January 14th, 2026 | 07:00
The Sravakayana appears to refute the subject thus why it is preferred by materialists, who assert ‘Things exist independently of our consciousness, independently of our perceptions, outside of us…There is definitely no difference in principle between the phenomenon and the thing-in-itself, and there can be no such difference. The only difference is between what is known and what is not yet known…[and] we must not regard our knowledge as ready-made and unalterable, but must determine how knowledge emerges from ignorance, how incomplete, inexact knowledge becomes more complete and more exact.’ (Lenin, ‘Materialism and empirical criticism,’ 1908).

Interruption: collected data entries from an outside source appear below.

-- pv_equiv track=rewrite | github.com/gridvisi/Python_workspace | Zero 2 Hero Class/array/Nest/6 kyu Maximum Depth of Nested Brackets.py | strings_in_max_depth
-- ===== SOURCE A (Python) =====
-- def strings_in_max_depth(s):
--     m, n, r = 0, 0, ""
--     for c in s:
--         if m == n:
--             r += c
--         if c == '(':
--             if m == n:
--                 r, m = "", m+1
--             n += 1
--         elif c == ')':
--             n -= 1
--     return r[:-1].split(')') if r and r[-1] == ')' else [r]
-- ===== SOURCE B (Python) =====
-- def strings_in_max_depth(s):
--     # pass 1: compute the maximum bracket depth D ever reached
--     d = 0
--     D = 0
--     for c in s:
--         if c == '(':
--             d += 1
--             if d > D:
--                 D = d
--         elif c == ')':
--             d -= 1
--     # pass 2: collect characters whose pre-update depth equals D
--     d = 0
--     parts = []
--     for c in s:
--         if d == D:
--             parts.append(c)
--         if c == '(':
--             d += 1
--         elif c == ')':
--             d -= 1
--     r = ''.join(parts)
--     return r[:-1].split(')') if r and r[-1] == ')' else [r]
-- ===== Notes on version B (the rewrite author's own statement) =====
-- stated objective: alternative
-- what changed: A's single loop that resets the collected buffer each time a new maximum depth is reached is replaced by two passes: pass 1 computes the maximum bracket depth D, pass 2 collects the characters whose pre-update depth equals D; the final split tail is unchanged.
import Mathlib
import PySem

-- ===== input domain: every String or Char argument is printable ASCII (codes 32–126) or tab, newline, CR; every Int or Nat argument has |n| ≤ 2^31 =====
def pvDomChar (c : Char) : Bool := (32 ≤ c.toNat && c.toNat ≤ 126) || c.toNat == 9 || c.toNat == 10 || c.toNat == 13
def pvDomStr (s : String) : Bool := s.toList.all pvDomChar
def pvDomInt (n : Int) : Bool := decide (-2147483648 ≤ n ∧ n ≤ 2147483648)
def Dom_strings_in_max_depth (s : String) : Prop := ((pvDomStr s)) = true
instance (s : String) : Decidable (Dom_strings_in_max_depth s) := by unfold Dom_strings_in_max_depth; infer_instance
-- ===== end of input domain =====

-- B replaces A's one-pass "reset the buffer whenever a new max depth is reached" loop by two
-- passes (pass 1 computes the max depth D, pass 2 collects the chars at depth D): alternative decomposition, same cost.

-- ===== PORT A =====
-- A's single loop over s with state (m = running max depth, n = current depth, r = collected chars)
def pvLoopA : List Char → Int → Int → List Char → Int × Int × List Char
  | [], m, n, r => (m, n, r)
  | c :: t, m, n, r =>
    let r1 := if m = n then r ++ [c] else r
    if c = '(' then
      if m = n then pvLoopA t (m + 1) (n + 1) []
      else pvLoopA t m (n + 1) r1
    else if c = ')' then pvLoopA t m (n - 1) r1
    else pvLoopA t m n r1

def strings_in_max_depth (s : String) : List String :=
  let r := (pvLoopA s.toList 0 0 []).2.2
  -- r[:-1].split(')') if r and r[-1] == ')' else [r]
  if r ≠ [] ∧ PySem.List.pyGet? r (-1) = some ')' then
    (PySem.Chars.splitOn (PySem.List.slice r none (some (-1))) [')']).map String.ofList
  else [String.ofList r]

-- ===== PORT B =====
-- pass 1: state (current depth d, max depth D)
def pvPass1 : List Char → Int → Int → Int × Int
  | [], d, D => (d, D)
  | c :: t, d, D =>
    if c = '(' then pvPass1 t (d + 1) (if d + 1 > D then d + 1 else D)
    else if c = ')' then pvPass1 t (d - 1) D
    else pvPass1 t d D

-- pass 2: collect characters whose pre-update depth equals D
def pvPass2 : List Char → Int → Int → List Char → List Char
  | [], _, _, r => r
  | c :: t, d, D, r =>
    let r1 := if d = D then r ++ [c] else r
    pvPass2 t (if c = '(' then d + 1 else if c = ')' then d - 1 else d) D r1

def strings_in_max_depth_alt (s : String) : List String :=
  let D := (pvPass1 s.toList 0 0).2
  let r := pvPass2 s.toList 0 D []
  if r ≠ [] ∧ PySem.List.pyGet? r (-1) = some ')' then
    (PySem.Chars.splitOn (PySem.List.slice r none (some (-1))) [')']).map String.ofList
  else [String.ofList r]

-- ===== PRECONDITION & SPEC =====
def Spec_strings_in_max_depth (s : String) (out : List String) : Prop := out = strings_in_max_depth_alt s
instance (s : String) (out : List String) : Decidable (Spec_strings_in_max_depth s out) := by unfold Spec_strings_in_max_depth; infer_instance

-- ===== CLAIM (what is proved, stated in full; the proofs are below) =====
def Claim_equal_strings_in_max_depth : Prop := ∀ (s : String), Dom_strings_in_max_depth s → Spec_strings_in_max_depth s (strings_in_max_depth s)

-- ===== LEMMAS AND PROOFS =====

-- the running max of pass 1 never decreases
theorem pvPass1_ge (t : List Char) (d D : Int) : D ≤ (pvPass1 t d D).2 := by
  induction t generalizing d D with
  | nil => simp [pvPass1]
  | cons c t ih =>
    simp only [pvPass1]
    split_ifs with h1 h2 h3
    · exact le_trans (by omega) (ih (d + 1) (d + 1))
    · exact le_trans (le_refl D) (ih (d + 1) D)
    · exact ih (d - 1) D
    · exact ih d D

-- main invariant: A's loop from state (m, n, r) with n ≤ m produces pass 1's final depth/max,
-- and its collected buffer is pass 2's (resumed from r if the max never moved, else from [])
theorem pvLoopA_eq (t : List Char) (m n : Int) (r : List Char) (h : n ≤ m) :
    pvLoopA t m n r =
      ((pvPass1 t n m).2, (pvPass1 t n m).1,
        pvPass2 t n (pvPass1 t n m).2 (if (pvPass1 t n m).2 = m then r else [])) := by
  induction t generalizing m n r with
  | nil => simp [pvLoopA, pvPass1, pvPass2]
  | cons c t ih =>
    by_cases hp : c = '('
    · subst hp
      by_cases he : m = n
      · subst he
        have hg : (m : Int) + 1 > m := by omega
        have hge := pvPass1_ge t (m + 1) (m + 1)
        simp only [pvLoopA, pvPass1, pvPass2, reduceIte, if_pos hg]
        rw [ih (m + 1) (m + 1) [] (le_refl _)]
        have hMm : ¬ (pvPass1 t (m + 1) (m + 1)).2 = m := by omega
        have hnM : ¬ m = (pvPass1 t (m + 1) (m + 1)).2 := by omega
        simp only [if_neg hMm, if_neg hnM, ite_self]
      · have hng : ¬ ((n : Int) + 1 > m) := by omega
        have hge := pvPass1_ge t (n + 1) m
        simp only [pvLoopA, pvPass1, pvPass2, reduceIte, if_neg he, if_neg hng]
        rw [ih m (n + 1) r (by omega)]
        have hnM : ¬ n = (pvPass1 t (n + 1) m).2 := by omega
        simp only [if_neg hnM]
    · by_cases hc : c = ')'
      · subst hc
        have hge := pvPass1_ge t (n - 1) m
        simp only [pvLoopA, pvPass1, pvPass2, reduceIte]
        rw [ih m (n - 1) (if m = n then r ++ [')'] else r) (by omega)]
        by_cases hM : (pvPass1 t (n - 1) m).2 = m
        · by_cases he : m = n
          · subst he
            simp [hM]
          · have hn : ¬ n = (pvPass1 t (n - 1) m).2 := fun hh => he (by omega)
            simp only [if_neg hp, if_pos hM, if_neg he, if_neg hn]
        · have hn : ¬ n = (pvPass1 t (n - 1) m).2 := by omega
          simp only [if_neg hp, if_neg hM, if_neg hn]
      · have hge := pvPass1_ge t n m
        simp only [pvLoopA, pvPass1, pvPass2, if_neg hp, if_neg hc]
        rw [ih m n (if m = n then r ++ [c] else r) h]
        by_cases hM : (pvPass1 t n m).2 = m
        · by_cases he : m = n
          · subst he
            simp [hM]
          · have hn : ¬ n = (pvPass1 t n m).2 := fun hh => he (by omega)
            simp only [if_pos hM, if_neg he, if_neg hn]
        · have hn : ¬ n = (pvPass1 t n m).2 := by omega
          simp only [if_neg hM, if_neg hn]

-- the buffers of the two ports coincide
theorem pvBuf_eq (t : List Char) :
    (pvLoopA t 0 0 []).2.2 = pvPass2 t 0 (pvPass1 t 0 0).2 [] := by
  rw [pvLoopA_eq t 0 0 [] (le_refl 0)]
  by_cases hM : (pvPass1 t 0 0).2 = 0 <;> simp [hM]

-- ===== VERDICT (by name: the statement is the Claim_ definition above) =====
theorem strings_in_max_depth_spec : Claim_equal_strings_in_max_depth := by
  intro s _
  unfold Spec_strings_in_max_depth strings_in_max_depth strings_in_max_depth_alt
  rw [pvBuf_eq]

While the Mahayana certainly concur with the Sravakas in this respect, they additionally negate the reality of the object. This is because, when the reality of the subject is refuted (as it should be), what can really be said with distinction about object reality? All is raw material. This is because, seeing as how the phenomena cannot be other than the thing-in-itself because subject reality cannot exist independently of object reality, so we see the phenomena (that is the subjective experience of the inconceivable thing in itself disappear).
What we are left with, then, is the mere raw material of causality; clouds of abstract, infinitely divisible ratios and conditions moving nonstop in empty space—but space being infinite; also not actually moving either.
Thus we are left with only a provisional, ‘figure of speech’ object reality with which to navigate our utterly illusory subject experience.